RRAM (ReRAM) works by changing the resistance across a dielectric solid-state material, often referred to as a memristor. ReRAM involves generating defects in a thin oxide layer, known as oxygen vacancies (oxide bond locations where the oxygen has been removed), which can subsequently charge and drift under an electric field. The motion of oxygen ions and vacancies in the oxide would be analogous to the motion of electrons and holes in a semiconductor.

Although ReRAM was initially seen as a replacement technology for flash memory, the cost and performance benefits of ReRAM have not been enough for companies to proceed with the replacement. Apparently, a broad range of materials can be used for ReRAM. However, the discovery that the popular high-κ gate dielectric HfO_{2} can be used as a low-voltage ReRAM has encouraged researchers to investigate more possibilities.

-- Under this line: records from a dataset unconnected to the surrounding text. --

-- pv_equiv track=rewrite | github.com/incnone/AdventOfCode | 2016/day2.py | part_1
-- ===== SOURCE A (Python) =====
-- class KeypadLoc(object):
--     def __init__(self):
--         self.loc = [0, 0]
--
--     def move(self, ltr):
--         if ltr == 'U':
--             self.loc[1] = max(-1, self.loc[1] - 1)
--         elif ltr == 'D':
--             self.loc[1] = min(1, self.loc[1] + 1)
--         elif ltr == 'L':
--             self.loc[0] = max(-1, self.loc[0] - 1)
--         elif ltr == 'R':
--             self.loc[0] = min(1, self.loc[0] + 1)
--
--     def digit(self):
--         return str(3*(self.loc[1]+1) + self.loc[0]+2)
--
-- def part_1(dirs):
--     keypad_loc = KeypadLoc()
--     code = ''
--     for dirline in dirs.splitlines(keepends=False):
--         for c in dirline:
--             keypad_loc.move(c)
--         code += keypad_loc.digit()
--     return code
-- ===== SOURCE B (Python) =====
-- def part_1(dirs):
--     # Build a transition table from the keypad layout once; then each move is a table lookup.
--     pad = ['123', '456', '789']
--     trans = {}
--     for r in range(3):
--         for c in range(3):
--             k = pad[r][c]
--             if r > 0:
--                 trans[('U', k)] = pad[r - 1][c]
--             if r < 2:
--                 trans[('D', k)] = pad[r + 1][c]
--             if c > 0:
--                 trans[('L', k)] = pad[r][c - 1]
--             if c < 2:
--                 trans[('R', k)] = pad[r][c + 1]
--     key = '5'
--     code = ''
--     for line in dirs.splitlines():
--         for ch in line:
--             key = trans.get((ch, key), key)
--         code += key
--     return code
-- ===== Notes on version B (the rewrite author's own statement) =====
-- stated objective: alternative
-- what changed: Replaces the KeypadLoc class's per-character clamped (x,y) arithmetic and digit formula by a transition table: B derives a (direction, key) -> key dictionary once from the literal keypad layout ['123','456','789'] and then simulates each line by pure table lookups (unknown pairs default to staying put).
import Mathlib
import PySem

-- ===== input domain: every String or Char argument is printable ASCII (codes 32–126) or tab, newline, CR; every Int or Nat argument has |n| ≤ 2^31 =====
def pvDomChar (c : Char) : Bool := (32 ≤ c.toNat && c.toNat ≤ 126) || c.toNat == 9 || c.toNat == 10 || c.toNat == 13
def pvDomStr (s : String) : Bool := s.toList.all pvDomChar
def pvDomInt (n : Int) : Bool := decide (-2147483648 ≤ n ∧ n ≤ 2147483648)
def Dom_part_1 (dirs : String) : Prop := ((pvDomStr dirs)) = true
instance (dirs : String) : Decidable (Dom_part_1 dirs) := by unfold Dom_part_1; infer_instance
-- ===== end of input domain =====

-- B replaces A's clamped (x,y) coordinate class and digit formula by a (direction, key) -> key
-- transition dictionary built once from the keypad layout (objective: alternative).

-- ===== PORT A =====
-- KeypadLoc.move: loc is (x, y), each axis clamped to [-1, 1]
def pvMoveA (loc : Int × Int) (c : Char) : Int × Int :=
  if c = 'U' then (loc.1, max (-1) (loc.2 - 1))
  else if c = 'D' then (loc.1, min 1 (loc.2 + 1))
  else if c = 'L' then (max (-1) (loc.1 - 1), loc.2)
  else if c = 'R' then (min 1 (loc.1 + 1), loc.2)
  else loc

-- KeypadLoc.digit
def pvDigitA (loc : Int × Int) : String :=
  PySem.Int.toStr (3 * (loc.2 + 1) + loc.1 + 2)

def part_1 (dirs : String) : String :=
  ((PySem.Str.splitlines dirs).foldl
    (fun st line =>
      let loc := line.toList.foldl pvMoveA st.1
      (loc, st.2 ++ pvDigitA loc))
    ((0, 0), "")).2

-- ===== PORT B =====
def pvPad : List String := ["123", "456", "789"]

-- pad[r][c] as a one-character string (indices produced by the build loop are always in range,
-- so the defaults of the two totality guards are never used)
def pvSq (r c : Int) : String :=
  match PySem.List.pyGet? pvPad r with
  | some row =>
    match PySem.Str.pyGet? row c with
    | some ch => String.ofList [ch]
    | none => ""
  | none => ""

-- the nested build loop of Source B
def pvTrans : PySem.Dict (Char × String) String :=
  (PySem.List.pyRange 0 3 1).foldl (fun d r =>
    (PySem.List.pyRange 0 3 1).foldl (fun d c =>
      let k := pvSq r c
      let d := if r > 0 then d.insert ('U', k) (pvSq (r - 1) c) else d
      let d := if r < 2 then d.insert ('D', k) (pvSq (r + 1) c) else d
      let d := if c > 0 then d.insert ('L', k) (pvSq r (c - 1)) else d
      if c < 2 then d.insert ('R', k) (pvSq r (c + 1)) else d) d)
    PySem.Dict.empty

-- trans.get((ch, key), key)
def pvStepB (key : String) (ch : Char) : String :=
  PySem.Dict.getD pvTrans (ch, key) key

def part_1_alt (dirs : String) : String :=
  ((PySem.Str.splitlines dirs).foldl
    (fun st line =>
      let key := line.toList.foldl pvStepB st.1
      (key, st.2 ++ key))
    ("5", "")).2

-- ===== PRECONDITION & SPEC =====
def Spec_part_1 (dirs : String) (out : String) : Prop := out = part_1_alt dirs
instance (dirs : String) (out : String) : Decidable (Spec_part_1 dirs out) := by unfold Spec_part_1; infer_instance

-- ===== CLAIM (what is proved, stated in full; the proofs are below) =====
def Claim_equal_part_1 : Prop := ∀ (dirs : String), Dom_part_1 dirs → Spec_part_1 dirs (part_1 dirs)

-- ===== LEMMAS AND PROOFS =====

-- the concrete value of the transition table
theorem pvTrans_eq : pvTrans = PySem.Dict.mk
    [(('D', "1"), "4"), (('R', "1"), "2"), (('D', "2"), "5"), (('L', "2"), "1"), (('R', "2"), "3"),
     (('D', "3"), "6"), (('L', "3"), "2"), (('U', "4"), "1"), (('D', "4"), "7"), (('R', "4"), "5"),
     (('U', "5"), "2"), (('D', "5"), "8"), (('L', "5"), "4"), (('R', "5"), "6"), (('U', "6"), "3"),
     (('D', "6"), "9"), (('L', "6"), "5"), (('U', "7"), "4"), (('R', "7"), "8"), (('U', "8"), "5"),
     (('L', "8"), "7"), (('R', "8"), "9"), (('U', "9"), "6"), (('L', "9"), "8")] := by decide

-- a character that is not a direction misses the table
theorem pvStepB_other (key : String) (c : Char)
    (hU : c ≠ 'U') (hD : c ≠ 'D') (hL : c ≠ 'L') (hR : c ≠ 'R') :
    pvStepB key c = key := by
  unfold pvStepB
  rw [PySem.Dict.getD_eq_get?_getD, pvTrans_eq]
  simp only [PySem.Dict.get?_mk_cons, beq_iff_eq, Prod.mk.injEq]
  simp [Ne.symm hU, Ne.symm hD, Ne.symm hL, Ne.symm hR, PySem.Dict.get?]

-- the coupling invariant between A's coordinates and B's key string
def pvRel (loc : Int × Int) (key : String) : Prop :=
  -1 ≤ loc.1 ∧ loc.1 ≤ 1 ∧ -1 ≤ loc.2 ∧ loc.2 ≤ 1 ∧
  key = PySem.Int.toStr (3 * (loc.2 + 1) + loc.1 + 2)

theorem pvRel_step (loc : Int × Int) (key : String) (c : Char) (h : pvRel loc key) :
    pvRel (pvMoveA loc c) (pvStepB key c) := by
  obtain ⟨x, y⟩ := loc
  obtain ⟨h1, h2, h3, h4, h5⟩ := h
  simp only at h1 h2 h3 h4 h5
  subst h5
  by_cases hU : c = 'U'
  · subst hU; interval_cases x <;> interval_cases y <;> (simp only [pvRel]; decide)
  by_cases hD : c = 'D'
  · subst hD; interval_cases x <;> interval_cases y <;> (simp only [pvRel]; decide)
  by_cases hL : c = 'L'
  · subst hL; interval_cases x <;> interval_cases y <;> (simp only [pvRel]; decide)
  by_cases hR : c = 'R'
  · subst hR; interval_cases x <;> interval_cases y <;> (simp only [pvRel]; decide)
  · rw [pvStepB_other _ _ hU hD hL hR]
    unfold pvMoveA pvRel
    simp [hU, hD, hL, hR]
    omega

theorem pvRel_foldl (cs : List Char) (loc : Int × Int) (key : String) (h : pvRel loc key) :
    pvRel (cs.foldl pvMoveA loc) (cs.foldl pvStepB key) := by
  induction cs generalizing loc key with
  | nil => exact h
  | cons c cs ih => exact ih _ _ (pvRel_step loc key c h)

theorem pvLines (lines : List String) (loc : Int × Int) (key : String) (code : String)
    (h : pvRel loc key) :
    (lines.foldl (fun st line =>
        let l := line.toList.foldl pvMoveA st.1
        (l, st.2 ++ pvDigitA l)) (loc, code)).2
      = (lines.foldl (fun st line =>
        let k := line.toList.foldl pvStepB st.1
        (k, st.2 ++ k)) (key, code)).2 := by
  induction lines generalizing loc key code with
  | nil => rfl
  | cons line rest ih =>
    have h' := pvRel_foldl line.toList loc key h
    simp only [List.foldl]
    have hd : pvDigitA (line.toList.foldl pvMoveA loc) = line.toList.foldl pvStepB key := by
      unfold pvDigitA
      obtain ⟨_, _, _, _, h5⟩ := h'
      exact h5.symm
    rw [hd]
    exact ih _ _ _ h'

-- ===== VERDICT (by name: the statement is the Claim_ definition above) =====
theorem part_1_spec : Claim_equal_part_1 := by
  intro dirs _
  unfold Spec_part_1 part_1 part_1_alt
  exact pvLines (PySem.Str.splitlines dirs) (0, 0) "5" ""
    ⟨by norm_num, by norm_num, by norm_num, by norm_num, by decide⟩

== Mechanically addressed systems ==

Mechanically addressed systems use a recording head to read and write on a designated storage medium. Since the access time depends on the physical location of the data on the device, mechanically addressed systems may be sequential access. For example, magnetic tape stores data as a sequence of bits on a long tape; transporting the tape past the recording head is required to access any part of the storage. Tape media can be removed from the drive and stored, giving indefinite capacity at the cost of the time required to retrieve a dismounted tape.

Hard disk drives use a rotating magnetic disk to store data; access time is longer than for semiconductor memory, but the cost per stored data bit is very low, and they provide random access to any location on the disk. Formerly, removable disk packs were common, allowing storage capacity to be expanded. Optical discs store data by altering a pigment layer on a plastic disk and are similarly random access. Read-only and read-write versions are available; removable media again allows indefinite expansion, and some automated systems (e.g., optical jukebox) were used to retrieve and mount disks under direct program control.

Domain-wall memory (DWM) stores data in a magnetic tunnel junctions (MTJs), which works by controlling domain wall (DW) motion in ferromagnetic nanowires.

== Organic ==

Thinfilm produces rewriteable non-volatile organic ferroelectric memory based on ferroelectric polymers. Thinfilm successfully demonstrated roll-to-roll printed memories in 2009. In Thinfilm's organic memory the ferroelectric polymer is sandwiched between two sets of electrodes in a passive matrix. Each crossing of metal lines is a ferroelectric capacitor and defines a memory cell.

==Non-volatile main memory==
Non-volatile main memory (NVMM) is primary storage with non-volatile attributes. This application of non-volatile memory presents security challenges. NVDIMM is one example of the non-volatile main memory.